What you need to do:
Reproduce, exactly and in full, only the lines below from the one containing "subst h0; simp" through the one containing "have hmem : (0".

[[ Record set open ]]

-- pv_equiv track=rewrite | github.com/rosomaxa/interviews | misc/self_dividing_number.py | get_dividers
-- ===== SOURCE A (Python) =====
-- def get_dividers(i):
--     number = i
--     dividers = []
--     while number > 0:
--         number, y = divmod(number, 10)
--         if y == 0:
--             return []
--
--         dividers.append(y)
--     return dividers
-- ===== SOURCE B (Python) =====
-- def get_dividers(i):
--     if i <= 0:
--         return []
--     s = str(i)
--     if '0' in s:
--         return []
--     return [ord(c) - 48 for c in reversed(s)]
-- ===== Notes on version B (the rewrite author's own statement) =====
-- stated objective: idiomatic
-- what changed: B replaces A's divmod accumulation loop with string conversion: it renders i with str, rejects when '0' occurs in the string, and otherwise maps the reversed characters to digit values via ord.
import Mathlib
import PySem

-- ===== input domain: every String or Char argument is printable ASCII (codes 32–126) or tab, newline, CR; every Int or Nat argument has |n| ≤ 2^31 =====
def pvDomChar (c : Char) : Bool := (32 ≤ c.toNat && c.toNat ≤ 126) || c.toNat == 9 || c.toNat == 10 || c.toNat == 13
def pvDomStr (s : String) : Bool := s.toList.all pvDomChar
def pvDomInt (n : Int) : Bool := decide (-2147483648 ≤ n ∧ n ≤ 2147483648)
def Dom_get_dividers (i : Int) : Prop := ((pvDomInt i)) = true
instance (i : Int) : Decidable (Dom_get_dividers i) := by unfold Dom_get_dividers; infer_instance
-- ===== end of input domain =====

-- B converts i to its decimal string instead of looping with divmod (objective: idiomatic).

-- ===== PORT A =====
-- A's while loop: number, y = divmod(number, 10); early return [] on a zero digit; append y.
def getDividersLoop (number : Int) (dividers : List Int) : List Int :=
  if _h : number > 0 then
    let q := PySem.Int.floordiv number 10
    let y := PySem.Int.mod number 10
    if y = 0 then []
    else getDividersLoop q (dividers ++ [y])
  else dividers
termination_by number.toNat
decreasing_by
  rw [PySem.Int.floordiv_eq_ediv_of_pos (by norm_num)]
  omega

def get_dividers (i : Int) : List Int := getDividersLoop i []

-- ===== PORT B =====
def get_dividers_alt (i : Int) : List Int :=
  if i ≤ 0 then []
  else
    let s := PySem.Int.toStr i
    if '0' ∈ s.toList then []
    else s.toList.reverse.map (fun c => (c.toNat : Int) - 48)

-- ===== PRECONDITION & SPEC =====
def Spec_get_dividers (i : Int) (out : List Int) : Prop := out = get_dividers_alt i
instance (i : Int) (out : List Int) : Decidable (Spec_get_dividers i out) := by unfold Spec_get_dividers; infer_instance

-- ===== CLAIM (what is proved, stated in full; the proofs are below) =====
def Claim_equal_get_dividers : Prop := ∀ (i : Int), Dom_get_dividers i → Spec_get_dividers i (get_dividers i)

-- ===== LEMMAS AND PROOFS =====

-- decimal digits of n, least significant first (proof-side reference)
def digitsLSF (n : Nat) : List Nat :=
  if h : n = 0 then [] else (n % 10) :: digitsLSF (n / 10)
termination_by n
decreasing_by exact Nat.div_lt_self (Nat.pos_of_ne_zero h) (by norm_num)

theorem digitsLSF_lt10 (n : Nat) : ∀ d ∈ digitsLSF n, d < 10 := by
  induction n using Nat.strong_induction_on with
  | _ n ih =>
    rw [digitsLSF]
    split
    · simp
    · rename_i h
      intro d hd
      rcases List.mem_cons.mp hd with h1 | h1
      · omega
      · exact ih (n / 10) (Nat.div_lt_self (Nat.pos_of_ne_zero h) (by norm_num)) d h1

theorem loop_eq_digits (n : Nat) (acc : List Int) :
    getDividersLoop (n : Int) acc =
      if 0 ∈ digitsLSF n then [] else acc ++ (digitsLSF n).map (fun d : Nat => (d : Int)) := by
  induction n using Nat.strong_induction_on generalizing acc with
  | _ n ih =>
    rw [getDividersLoop, digitsLSF]
    by_cases h0 : n = 0
    · subst h0; simp
    · have hpos : (0 : Int) < (n : Int) := by exact_mod_cast Nat.pos_of_ne_zero h0
      rw [dif_pos hpos]
      simp only [dif_neg h0]
      have hfd : PySem.Int.floordiv (n : Int) 10 = ((n / 10 : Nat) : Int) := by
        rw [PySem.Int.floordiv_eq_ediv_of_pos (by norm_num)]
        push_cast; ring
      have hmd : PySem.Int.mod (n : Int) 10 = ((n % 10 : Nat) : Int) := by
        rw [PySem.Int.mod_eq_emod_of_pos (by norm_num)]
        push_cast; ring
      rw [hfd, hmd]
      by_cases hy : n % 10 = 0
      · simp [hy]
      · have hy' : ((n % 10 : Nat) : Int) ≠ 0 := by exact_mod_cast hy
        rw [if_neg hy', ih (n / 10) (Nat.div_lt_self (Nat.pos_of_ne_zero h0) (by norm_num))]
        have hmem : (0 ∈ digitsLSF (n / 10)) = ((0 ∈ (n % 10 :: digitsLSF (n / 10) : List Nat))) := by
          simp [List.mem_cons, Ne.symm hy]
        by_cases hz : 0 ∈ digitsLSF (n / 10)
        · simp [hz, List.mem_cons]
        · have : ¬ (0 ∈ (n % 10 :: digitsLSF (n / 10) : List Nat)) := by
            simp [List.mem_cons, Ne.symm hy, hz]
          rw [if_neg hz, if_neg this]
          simp [List.append_assoc]

theorem digitChar_toNat (d : Nat) (hd : d < 10) : (Nat.digitChar d).toNat = d + 48 := by
  interval_cases d <;> decide

theorem digitChar_eq_zero_iff (d : Nat) (hd : d < 10) : Nat.digitChar d = '0' ↔ d = 0 := by
  interval_cases d <;> decide

theorem toDigitsCore_eq (n : Nat) (hn : 0 < n) :
    ∀ (fuel : Nat) (acc : List Char), n < fuel →
      Nat.toDigitsCore 10 fuel n acc = ((digitsLSF n).map Nat.digitChar).reverse ++ acc := by
  induction n using Nat.strong_induction_on with
  | _ n ih =>
    intro fuel acc hfuel
    match fuel with
    | 0 => omega
    | fuel + 1 =>
      rw [Nat.toDigitsCore]
      rw [digitsLSF, dif_neg (by omega : n ≠ 0)]
      by_cases hq : n / 10 = 0
      · rw [if_pos hq, hq]
        rw [digitsLSF]
        simp
      · rw [if_neg hq]
        have hlt : n / 10 < n := Nat.div_lt_self hn (by norm_num)
        rw [ih (n / 10) hlt (Nat.pos_of_ne_zero hq) fuel
          (Nat.digitChar (n % 10) :: acc) (by omega)]
        simp [List.append_assoc]

theorem toChars_pos (n : Nat) (hn : 0 < n) :
    PySem.Int.toChars (n : Int) = ((digitsLSF n).map Nat.digitChar).reverse := by
  have : ¬ ((n : Int) < 0) := by omega
  rw [PySem.Int.toChars, if_neg this]
  have : ((n : Int)).toNat = n := Int.toNat_natCast n
  rw [this, Nat.toDigits, toDigitsCore_eq n hn (n + 1) [] (by omega)]
  simp

theorem map_digitChar_val (l : List Nat) (h : ∀ d ∈ l, d < 10) :
    List.map ((fun c : Char => ((c.toNat : Int) - 48)) ∘ Nat.digitChar) l =
      List.map (fun d : Nat => (d : Int)) l := by
  apply List.map_congr_left
  intro d hd
  simp [Function.comp, digitChar_toNat d (h d hd)]

-- ===== VERDICT (by name: the statement is the Claim_ definition above) =====
theorem get_dividers_spec : Claim_equal_get_dividers := by
  intro i _hdom
  unfold Spec_get_dividers get_dividers get_dividers_alt
  by_cases hi : i ≤ 0
  · rw [getDividersLoop, dif_neg (by omega : ¬ i > 0), if_pos hi]
  · rw [if_neg hi]
    have hn : 0 < i.toNat := by omega
    have hcast : i = ((i.toNat : Nat) : Int) := by omega
    rw [hcast, loop_eq_digits i.toNat []]
    simp only [PySem.Int.toList_toStr]
    rw [toChars_pos i.toNat hn]
    have hz : ('0' ∈ ((digitsLSF i.toNat).map Nat.digitChar).reverse) ↔ 0 ∈ digitsLSF i.toNat := by
      simp only [List.mem_reverse, List.mem_map]
      constructor
      · rintro ⟨d, hd, hdc⟩
        have := (digitChar_eq_zero_iff d (digitsLSF_lt10 _ d hd)).mp hdc
        rwa [this] at hd
      · intro h0
        exact ⟨0, h0, rfl⟩
    by_cases h0 : 0 ∈ digitsLSF i.toNat
    · rw [if_pos h0, if_pos (hz.mpr h0)]
    · rw [if_neg h0, if_neg (fun h => h0 (hz.mp h))]
      rw [List.reverse_reverse, List.map_map, List.nil_append]
      rw [map_digitChar_val (digitsLSF i.toNat) (digitsLSF_lt10 i.toNat)]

[[ Record set closed ]]

Answer for the task:
    · subst h0; simp
    · have hpos : (0 : Int) < (n : Int) := by exact_mod_cast Nat.pos_of_ne_zero h0
      rw [dif_pos hpos]
      simp only [dif_neg h0]
      have hfd : PySem.Int.floordiv (n : Int) 10 = ((n / 10 : Nat) : Int) := by
        rw [PySem.Int.floordiv_eq_ediv_of_pos (by norm_num)]
        push_cast; ring
      have hmd : PySem.Int.mod (n : Int) 10 = ((n % 10 : Nat) : Int) := by
        rw [PySem.Int.mod_eq_emod_of_pos (by norm_num)]
        push_cast; ring
      rw [hfd, hmd]
      by_cases hy : n % 10 = 0
      · simp [hy]
      · have hy' : ((n % 10 : Nat) : Int) ≠ 0 := by exact_mod_cast hy
        rw [if_neg hy', ih (n / 10) (Nat.div_lt_self (Nat.pos_of_ne_zero h0) (by norm_num))]
        have hmem : (0 ∈ digitsLSF (n / 10)) = ((0 ∈ (n % 10 :: digitsLSF (n / 10) : List Nat))) := by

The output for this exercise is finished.